1. rN = radom number ( float or int ) between min ~ max


2. size = [r1, r2, r3, ...rN].length


3. sum = r1 + r2 + r3 + ...rN


4. all rN should >= min, and <= max


5. support (unique / no-unique) values

but now there has problem

• can't make it work when max <= 0 with float (so i disable input it)


• can't make it work when max <= 1 with int (so i disable input it)


• the code has logic bug, so i come ask here how to make it by js

update

thx @SeverinPappadeux for int version, and idea for float

• 
  coreFnRandSumInt int version


• 
  coreFnRandSumFloat float version

{ size: 2, sum: 5, min: 0, max: 5, n: 5, maxv: 5 }

true 0 5 [ 2, 3 ] 0 [ 2, 3 ]

{ bool: true,

  ret_a: [ 2, 3 ],

  a_sum: 5,

  ret_b: [ 2, 3 ],

  b_sum: 5 }

[ 2, 3 ] 5

----------

{ size: 6, sum: 13, min: -8, max: 15, n: 61, maxv: 23 }

false 0 61 [ 9, 8, 7, 3, 6, 28 ] -8 [ 9, 8, 7, 3, 6, 28 ]

false 1 61 [ 11, 9, 7, 4, 5, 25 ] -8 [ 11, 9, 7, 4, 5, 25 ]

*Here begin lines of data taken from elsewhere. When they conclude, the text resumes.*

-- pv_equiv track=rewrite | github.com/Cyril27/Master_thesis | code/MLspike/decon_spikes.py | apply_offset
-- ===== SOURCE A (Python) =====
-- def apply_offset(lst, offset, list2):
--     max_val = max(lst)
--     end_list = [x + offset for x in lst]
--     begin_list = []
--
--     for element in end_list[:]:  # Iterate over a copy of end_list to avoid modifying it
--         if element > max_val:
--             end_list.remove(element)
--             begin_list.append(element - max_val)
--
--     end_list2 = list2[:len(end_list)]
--     begin_list2 = list2[len(end_list):]
--
--     return begin_list + end_list, begin_list2 + end_list2
-- ===== SOURCE B (Python) =====
-- def apply_offset(lst, offset, list2):
--     m = max(lst)
--     begin = []
--     end = []
--     for x in lst:
--         y = x + offset
--         if y > m:
--             begin.append(y - m)
--         else:
--             end.append(y)
--     k = len(end)
--     return begin + end, list2[k:] + list2[:k]
-- ===== Notes on version B (the rewrite author's own statement) =====
-- stated objective: faster
-- what changed: Replaces the list-copying pass with repeated list.remove (quadratic) by a single-pass stable partition appending each shifted element to either the begin or the end list.
import Mathlib
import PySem

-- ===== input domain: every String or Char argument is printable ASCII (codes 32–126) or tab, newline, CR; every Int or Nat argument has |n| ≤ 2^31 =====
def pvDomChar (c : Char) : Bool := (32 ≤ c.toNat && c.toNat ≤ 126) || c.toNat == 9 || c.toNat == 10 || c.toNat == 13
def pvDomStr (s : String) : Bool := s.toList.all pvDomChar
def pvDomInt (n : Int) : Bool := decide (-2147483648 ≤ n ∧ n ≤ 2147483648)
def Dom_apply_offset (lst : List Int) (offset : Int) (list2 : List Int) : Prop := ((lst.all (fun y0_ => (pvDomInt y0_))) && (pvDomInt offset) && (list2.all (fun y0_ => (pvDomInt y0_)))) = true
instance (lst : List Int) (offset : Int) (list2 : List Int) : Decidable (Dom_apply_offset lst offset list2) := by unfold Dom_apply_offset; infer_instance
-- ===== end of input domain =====

-- B replaces A's copy-and-repeated-list.remove loop by a single-pass stable partition (faster: asymptotic, O(n) vs O(n^2); same return value).

-- ===== PORT A =====
-- A's loop iterates over a copy of end_list, mutating (end_list, begin_list); ported as a fold over the copy.
-- list2[:k] / list2[k:] with k = len(end_list) ≥ 0 are exactly take/drop.
def apply_offset (lst : List Int) (offset : Int) (list2 : List Int) : List Int × List Int :=
  let max_val : Int := (PySem.List.max? lst (fun x => x)).getD 0   -- max(lst); none (empty lst, ValueError) excluded by Pre_
  let end_list0 := lst.map (fun x => x + offset)
  let st := end_list0.foldl (fun (st : List Int × List Int) element =>
      if element > max_val then
        ((PySem.List.remove? st.1 element).getD st.1, st.2 ++ [element - max_val])
      else st) (end_list0, [])
  let end_list := st.1
  let begin_list := st.2
  let end_list2 := list2.take end_list.length
  let begin_list2 := list2.drop end_list.length
  (begin_list ++ end_list, begin_list2 ++ end_list2)

-- ===== PORT B =====
def apply_offset_alt (lst : List Int) (offset : Int) (list2 : List Int) : List Int × List Int :=
  let m : Int := (PySem.List.max? lst (fun x => x)).getD 0
  let st := lst.foldl (fun (st : List Int × List Int) x =>
      let y := x + offset
      if y > m then (st.1 ++ [y - m], st.2) else (st.1, st.2 ++ [y])) ([], [])
  let k := st.2.length
  (st.1 ++ st.2, list2.drop k ++ list2.take k)

-- ===== PRECONDITION & SPEC =====
-- max([]) raises ValueError in A, and B raises there too: the empty list is excluded.
def Pre_apply_offset (lst : List Int) (_offset : Int) (_list2 : List Int) : Prop := lst ≠ []
instance (lst : List Int) (offset : Int) (list2 : List Int) : Decidable (Pre_apply_offset lst offset list2) := by unfold Pre_apply_offset; infer_instance
def pvWitness_apply_offset : List Int × Int × List Int := ([1, 5, 3], 4, [10, 20, 30])
def Spec_apply_offset (lst : List Int) (offset : Int) (list2 : List Int) (out : List Int × List Int) : Prop := out = apply_offset_alt lst offset list2
instance (lst : List Int) (offset : Int) (list2 : List Int) (out : List Int × List Int) : Decidable (Spec_apply_offset lst offset list2 out) := by unfold Spec_apply_offset; infer_instance

-- ===== CLAIM (what is proved, stated in full; the proofs are below) =====
def Claim_equal_apply_offset : Prop := ∀ (lst : List Int) (offset : Int) (list2 : List Int), Dom_apply_offset lst offset list2 → Pre_apply_offset lst offset list2 → Spec_apply_offset lst offset list2 (apply_offset lst offset list2)

-- ===== LEMMAS AND PROOFS =====

-- removing v from pref ++ v :: r removes that occurrence when nothing in pref equals v
theorem remove_append_cons (pref r : List Int) (v : Int) (h : ∀ y ∈ pref, y ≠ v) :
    PySem.List.remove? (pref ++ v :: r) v = some (pref ++ r) := by
  induction pref with
  | nil => simp [PySem.List.remove?_cons_self]
  | cons a t ih =>
      have ha : a ≠ v := h a (by simp)
      rw [List.cons_append, PySem.List.remove?_cons_of_ne _ ha,
        ih (fun y hy => h y (by simp [hy]))]
      rfl

-- invariant for A's loop: processing r with end_list = pref ++ r (pref all ≤ max) partitions r stably
theorem loopA_inv (m : Int) (r : List Int) : ∀ (pref b : List Int), (∀ y ∈ pref, ¬ y > m) →
    r.foldl (fun (st : List Int × List Int) element =>
      if element > m then
        ((PySem.List.remove? st.1 element).getD st.1, st.2 ++ [element - m])
      else st) (pref ++ r, b)
    = (pref ++ r.filter (fun y => ¬ y > m), b ++ (r.filter (fun y => y > m)).map (fun y => y - m)) := by
  induction r with
  | nil => intro pref b _; simp
  | cons x r ih =>
      intro pref b h
      by_cases hx : x > m
      · have hrem : PySem.List.remove? (pref ++ x :: r) x = some (pref ++ r) :=
          remove_append_cons pref r x (fun y hy => by
            have := h y hy; intro he; exact this (he ▸ hx))
        simp only [List.foldl_cons, if_pos hx, hrem, Option.getD_some]
        rw [ih pref (b ++ [x - m]) h]
        simp [hx]
      · simp only [List.foldl_cons, if_neg hx]
        have : pref ++ x :: r = (pref ++ [x]) ++ r := by simp
        rw [this, ih (pref ++ [x]) b (by
          intro y hy
          rcases List.mem_append.mp hy with h1 | h1
          · exact h y h1
          · simp at h1; subst h1; exact hx)]
        simp [hx, List.filter_cons]

-- B's loop is the same stable partition, by a direct accumulator induction
theorem loopB_inv (m offset : Int) (l : List Int) : ∀ (bg en : List Int),
    l.foldl (fun (st : List Int × List Int) x =>
      let y := x + offset
      if y > m then (st.1 ++ [y - m], st.2) else (st.1, st.2 ++ [y])) (bg, en)
    = (bg ++ ((l.map (fun x => x + offset)).filter (fun y => y > m)).map (fun y => y - m),
       en ++ (l.map (fun x => x + offset)).filter (fun y => ¬ y > m)) := by
  induction l with
  | nil => intro bg en; simp
  | cons x l ih =>
      intro bg en
      by_cases hx : x + offset > m
      · simp only [List.foldl_cons, if_pos hx, ih]
        simp [hx]
      · simp only [List.foldl_cons, if_neg hx, ih]
        simp [hx, List.filter_cons]

-- ===== VERDICT (by name: the statement is the Claim_ definition above) =====
theorem apply_offset_spec : Claim_equal_apply_offset := by
  intro lst offset list2 _ _
  unfold Spec_apply_offset
  simp only [apply_offset, apply_offset_alt]
  have hA := loopA_inv ((PySem.List.max? lst (fun x => x)).getD 0)
    (lst.map (fun x => x + offset)) [] [] (by simp)
  have hB := loopB_inv ((PySem.List.max? lst (fun x => x)).getD 0) offset lst [] []
  simp only [List.nil_append] at hA hB
  rw [hA, hB]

true 2 13 [ 1, -1, 0, -2, 2, 13 ] -8 [ 9, 7, 8, 6, 10, 21 ]

{ bool: true,

  ret_a: [ 9, 7, 8, 6, 10, 21 ],

  a_sum: 61,

  ret_b: [ 1, -1, 0, -2, 2, 13 ],

  b_sum: 13 }

[ 1, -1, 0, -2, 2, 13 ] 13

----------

{ size: 6, sum: -13, min: -8, max: 15, n: 35, maxv: 23 }

true 0 -13 [ 0, -6, -1, -4, -7, 5 ] -8 [ 8, 2, 7, 4, 1, 13 ]

{ bool: true,

  ret_a: [ 8, 2, 7, 4, 1, 13 ],

  a_sum: 35,

  ret_b: [ 0, -6, -1, -4, -7, 5 ],

  b_sum: -13 }

[ 0, -6, -1, -4, -7, 5 ] -13

{ size: 6, sum: 0, min: -8, max: 15, n: 48, maxv: 23 }

true 0 0 [ -1, 0, -3, -2, -4, 10 ] -8 [ 7, 8, 5, 6, 4, 18 ]

{ bool: true,

  ret_a: [ 7, 8, 5, 6, 4, 18 ],

  a_sum: 48,

  ret_b: [ -1, 0, -3, -2, -4, 10 ],

  b_sum: 0 }

[ -1, 0, -3, -2, -4, 10 ] 0

/**

 * not support unique, but will try make unique if can

 * thx @SeverinPappadeux for int version

 *

 * @see https://stackoverflow.com/questions/53279807/how-to-get-random-number-list-with-fixed-sum-and-size

 */

export function coreFnRandSumInt(argv: ISumNumParameterWuthCache)

{

    let {

        random,

        size,

        sum,

        min,

        max,

    } = argv;



    let sum_1_to_size = sum_1_to_n(size);



    sum = isUnset(sum) ? sum_1_to_size : sum;



    expect(sum).integer();



    min = isUnset(min) ? (sum > 0 ? 0 : sum) : min;

    max = isUnset(max) ? Math.abs(sum) : max;



    expect(min).integer();

    expect(max).integer();



    let n_sum = Math.abs(sum - size * min);

    let maxv = max - min;



    /*

    console.log({

        sum_1_to_size,

        size,

        sum,

        min,

        max,

        n_sum,

        maxv,

    });

    */



    if (sum > 0)

    {

        expect(sum).gt(min)

    }



    /**

     * pre-check

     */

    //expect(maxv, `(max - min) should > sum_1_to_size`).gte(sum_1_to_size);



    /**

     * probabilities

     */

    let prob = get_prob(size, maxv);



    expect(prob).is.array.lengthOf(size);



    /**

     * make rmultinom use with random.next

     */

    let rmultinomFn = libRmath.Multinomial(fakeLibRmathRng(random.next)).rmultinom;



    /**

     * low value for speed up, but more chance fail

     */

    let n_len = argv.limit || 5 || n_sum;

    /**

     * rebase number

     */

    let n_diff: number = min;



    const rmultinomCreateFn = (n_len: number) => {

        return (rmultinomFn(n_len, n_sum, prob) as number)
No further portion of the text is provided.